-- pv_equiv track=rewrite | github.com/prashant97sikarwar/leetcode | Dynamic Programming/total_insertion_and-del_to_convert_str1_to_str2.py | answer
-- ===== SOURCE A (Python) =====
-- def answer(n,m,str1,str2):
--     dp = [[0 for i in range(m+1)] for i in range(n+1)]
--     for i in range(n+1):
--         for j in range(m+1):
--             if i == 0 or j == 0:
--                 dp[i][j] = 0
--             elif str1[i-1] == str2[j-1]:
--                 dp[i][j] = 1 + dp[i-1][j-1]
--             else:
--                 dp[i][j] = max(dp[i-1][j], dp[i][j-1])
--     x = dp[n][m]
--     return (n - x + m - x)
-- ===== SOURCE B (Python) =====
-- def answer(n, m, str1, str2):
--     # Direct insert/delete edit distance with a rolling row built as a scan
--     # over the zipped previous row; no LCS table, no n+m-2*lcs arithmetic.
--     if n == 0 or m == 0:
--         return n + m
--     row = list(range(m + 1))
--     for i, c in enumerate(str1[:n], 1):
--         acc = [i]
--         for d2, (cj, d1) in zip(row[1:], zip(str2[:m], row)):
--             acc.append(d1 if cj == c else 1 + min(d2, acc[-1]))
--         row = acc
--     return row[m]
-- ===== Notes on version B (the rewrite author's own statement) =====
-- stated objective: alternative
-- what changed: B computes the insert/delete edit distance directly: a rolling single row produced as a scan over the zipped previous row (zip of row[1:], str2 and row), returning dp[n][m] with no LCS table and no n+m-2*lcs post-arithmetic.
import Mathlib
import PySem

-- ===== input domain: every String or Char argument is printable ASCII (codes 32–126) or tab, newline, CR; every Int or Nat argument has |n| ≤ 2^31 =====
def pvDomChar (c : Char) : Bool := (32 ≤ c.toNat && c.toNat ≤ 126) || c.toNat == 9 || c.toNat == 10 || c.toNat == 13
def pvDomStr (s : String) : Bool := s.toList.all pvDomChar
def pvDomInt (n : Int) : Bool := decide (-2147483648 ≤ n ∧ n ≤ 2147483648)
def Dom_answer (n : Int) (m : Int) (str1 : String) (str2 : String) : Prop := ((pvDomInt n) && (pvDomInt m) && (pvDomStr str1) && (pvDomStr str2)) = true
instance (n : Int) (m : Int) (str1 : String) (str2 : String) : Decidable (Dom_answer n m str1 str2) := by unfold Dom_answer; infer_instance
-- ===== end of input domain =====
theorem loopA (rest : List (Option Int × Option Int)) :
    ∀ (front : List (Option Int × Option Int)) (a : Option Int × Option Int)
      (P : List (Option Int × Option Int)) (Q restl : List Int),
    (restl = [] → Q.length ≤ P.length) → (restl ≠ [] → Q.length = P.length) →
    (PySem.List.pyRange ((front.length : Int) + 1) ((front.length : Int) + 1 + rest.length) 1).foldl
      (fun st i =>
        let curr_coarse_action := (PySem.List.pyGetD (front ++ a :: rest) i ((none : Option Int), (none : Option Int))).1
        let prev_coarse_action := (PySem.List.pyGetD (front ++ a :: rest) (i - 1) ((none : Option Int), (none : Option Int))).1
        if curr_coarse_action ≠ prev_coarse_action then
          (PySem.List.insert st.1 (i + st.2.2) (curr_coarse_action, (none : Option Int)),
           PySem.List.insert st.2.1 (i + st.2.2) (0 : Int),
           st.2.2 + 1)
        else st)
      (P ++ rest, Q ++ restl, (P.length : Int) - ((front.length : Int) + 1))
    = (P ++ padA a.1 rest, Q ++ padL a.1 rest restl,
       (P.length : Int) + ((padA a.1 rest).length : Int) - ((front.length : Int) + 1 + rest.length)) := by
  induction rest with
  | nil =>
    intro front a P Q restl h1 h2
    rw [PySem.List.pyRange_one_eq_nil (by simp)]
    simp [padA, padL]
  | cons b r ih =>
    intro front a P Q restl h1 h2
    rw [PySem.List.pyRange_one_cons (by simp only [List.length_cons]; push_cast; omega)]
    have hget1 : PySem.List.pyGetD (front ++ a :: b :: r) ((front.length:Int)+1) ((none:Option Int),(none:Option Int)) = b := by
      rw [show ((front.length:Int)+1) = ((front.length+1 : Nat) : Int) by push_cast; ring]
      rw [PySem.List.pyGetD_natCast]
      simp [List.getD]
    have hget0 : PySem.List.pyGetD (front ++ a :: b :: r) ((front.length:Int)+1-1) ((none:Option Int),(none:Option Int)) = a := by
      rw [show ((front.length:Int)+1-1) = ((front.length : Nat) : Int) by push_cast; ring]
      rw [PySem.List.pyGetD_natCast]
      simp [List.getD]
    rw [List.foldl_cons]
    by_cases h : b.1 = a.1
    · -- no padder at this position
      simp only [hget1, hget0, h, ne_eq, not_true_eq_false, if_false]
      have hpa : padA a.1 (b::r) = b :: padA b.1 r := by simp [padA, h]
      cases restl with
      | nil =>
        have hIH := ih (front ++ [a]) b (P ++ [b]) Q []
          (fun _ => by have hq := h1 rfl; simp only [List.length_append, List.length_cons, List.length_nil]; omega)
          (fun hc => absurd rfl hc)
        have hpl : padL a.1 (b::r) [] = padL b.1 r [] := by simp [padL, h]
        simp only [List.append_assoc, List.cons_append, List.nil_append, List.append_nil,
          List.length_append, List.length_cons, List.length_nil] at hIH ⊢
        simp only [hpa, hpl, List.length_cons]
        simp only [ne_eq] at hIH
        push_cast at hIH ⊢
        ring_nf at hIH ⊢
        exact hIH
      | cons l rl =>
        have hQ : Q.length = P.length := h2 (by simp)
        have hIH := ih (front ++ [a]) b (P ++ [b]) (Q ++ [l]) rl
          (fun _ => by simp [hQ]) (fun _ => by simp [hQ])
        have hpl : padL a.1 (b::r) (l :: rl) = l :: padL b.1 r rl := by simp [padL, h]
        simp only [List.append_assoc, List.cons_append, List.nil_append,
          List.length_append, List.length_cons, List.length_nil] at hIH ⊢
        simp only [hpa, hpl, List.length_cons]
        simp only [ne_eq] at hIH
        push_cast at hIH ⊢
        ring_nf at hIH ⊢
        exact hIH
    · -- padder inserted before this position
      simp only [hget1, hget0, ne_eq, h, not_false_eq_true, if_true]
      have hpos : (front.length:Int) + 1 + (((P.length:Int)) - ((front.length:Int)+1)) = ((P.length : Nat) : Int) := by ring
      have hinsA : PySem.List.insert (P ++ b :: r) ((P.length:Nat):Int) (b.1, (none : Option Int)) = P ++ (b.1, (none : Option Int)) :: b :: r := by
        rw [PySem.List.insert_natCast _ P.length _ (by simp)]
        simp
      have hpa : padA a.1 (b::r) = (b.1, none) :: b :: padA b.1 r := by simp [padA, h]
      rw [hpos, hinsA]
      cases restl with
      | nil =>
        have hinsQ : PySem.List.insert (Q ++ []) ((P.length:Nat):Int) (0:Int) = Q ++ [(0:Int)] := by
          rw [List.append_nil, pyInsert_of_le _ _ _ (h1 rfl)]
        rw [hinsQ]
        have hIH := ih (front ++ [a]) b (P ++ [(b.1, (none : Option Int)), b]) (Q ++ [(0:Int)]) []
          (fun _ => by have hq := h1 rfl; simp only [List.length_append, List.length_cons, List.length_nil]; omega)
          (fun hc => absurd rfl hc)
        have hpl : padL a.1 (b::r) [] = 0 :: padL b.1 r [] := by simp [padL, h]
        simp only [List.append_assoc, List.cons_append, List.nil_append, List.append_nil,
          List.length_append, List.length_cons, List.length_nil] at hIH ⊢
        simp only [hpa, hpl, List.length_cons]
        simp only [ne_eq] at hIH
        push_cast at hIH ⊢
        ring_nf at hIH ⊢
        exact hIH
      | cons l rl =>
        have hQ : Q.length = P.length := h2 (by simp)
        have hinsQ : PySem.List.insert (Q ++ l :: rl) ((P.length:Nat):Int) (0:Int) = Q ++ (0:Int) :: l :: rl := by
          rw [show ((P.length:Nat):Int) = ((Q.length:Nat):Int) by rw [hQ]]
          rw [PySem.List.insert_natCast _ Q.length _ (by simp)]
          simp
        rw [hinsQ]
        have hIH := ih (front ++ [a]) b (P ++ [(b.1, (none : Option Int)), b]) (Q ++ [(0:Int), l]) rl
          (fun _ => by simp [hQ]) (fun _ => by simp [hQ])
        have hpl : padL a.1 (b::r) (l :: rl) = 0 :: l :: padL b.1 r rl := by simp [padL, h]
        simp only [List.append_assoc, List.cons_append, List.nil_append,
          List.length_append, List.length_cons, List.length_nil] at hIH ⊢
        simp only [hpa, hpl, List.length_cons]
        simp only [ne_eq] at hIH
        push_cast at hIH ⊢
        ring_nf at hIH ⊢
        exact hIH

▸ Exercise:
Print, without alteration, only the lines above between the one holding "for i, c in" and the one holding "let curr_coarse_action := (PySem.List.pyGetD", inclusive.

▸ Response to the task:
--     for i, c in enumerate(str1[:n], 1):
--         acc = [i]
--         for d2, (cj, d1) in zip(row[1:], zip(str2[:m], row)):
--             acc.append(d1 if cj == c else 1 + min(d2, acc[-1]))
--         row = acc
--     return row[m]
-- ===== Notes on version B (the rewrite author's own statement) =====
-- stated objective: alternative
-- what changed: B computes the insert/delete edit distance directly: a rolling single row produced as a scan over the zipped previous row (zip of row[1:], str2 and row), returning dp[n][m] with no LCS table and no n+m-2*lcs post-arithmetic.
import Mathlib
import PySem

-- ===== input domain: every String or Char argument is printable ASCII (codes 32–126) or tab, newline, CR; every Int or Nat argument has |n| ≤ 2^31 =====
def pvDomChar (c : Char) : Bool := (32 ≤ c.toNat && c.toNat ≤ 126) || c.toNat == 9 || c.toNat == 10 || c.toNat == 13
def pvDomStr (s : String) : Bool := s.toList.all pvDomChar
def pvDomInt (n : Int) : Bool := decide (-2147483648 ≤ n ∧ n ≤ 2147483648)
def Dom_answer (n : Int) (m : Int) (str1 : String) (str2 : String) : Prop := ((pvDomInt n) && (pvDomInt m) && (pvDomStr str1) && (pvDomStr str2)) = true
instance (n : Int) (m : Int) (str1 : String) (str2 : String) : Decidable (Dom_answer n m str1 str2) := by unfold Dom_answer; infer_instance
-- ===== end of input domain =====
theorem loopA (rest : List (Option Int × Option Int)) :
    ∀ (front : List (Option Int × Option Int)) (a : Option Int × Option Int)
      (P : List (Option Int × Option Int)) (Q restl : List Int),
    (restl = [] → Q.length ≤ P.length) → (restl ≠ [] → Q.length = P.length) →
    (PySem.List.pyRange ((front.length : Int) + 1) ((front.length : Int) + 1 + rest.length) 1).foldl
      (fun st i =>
        let curr_coarse_action := (PySem.List.pyGetD (front ++ a :: rest) i ((none : Option Int), (none : Option Int))).1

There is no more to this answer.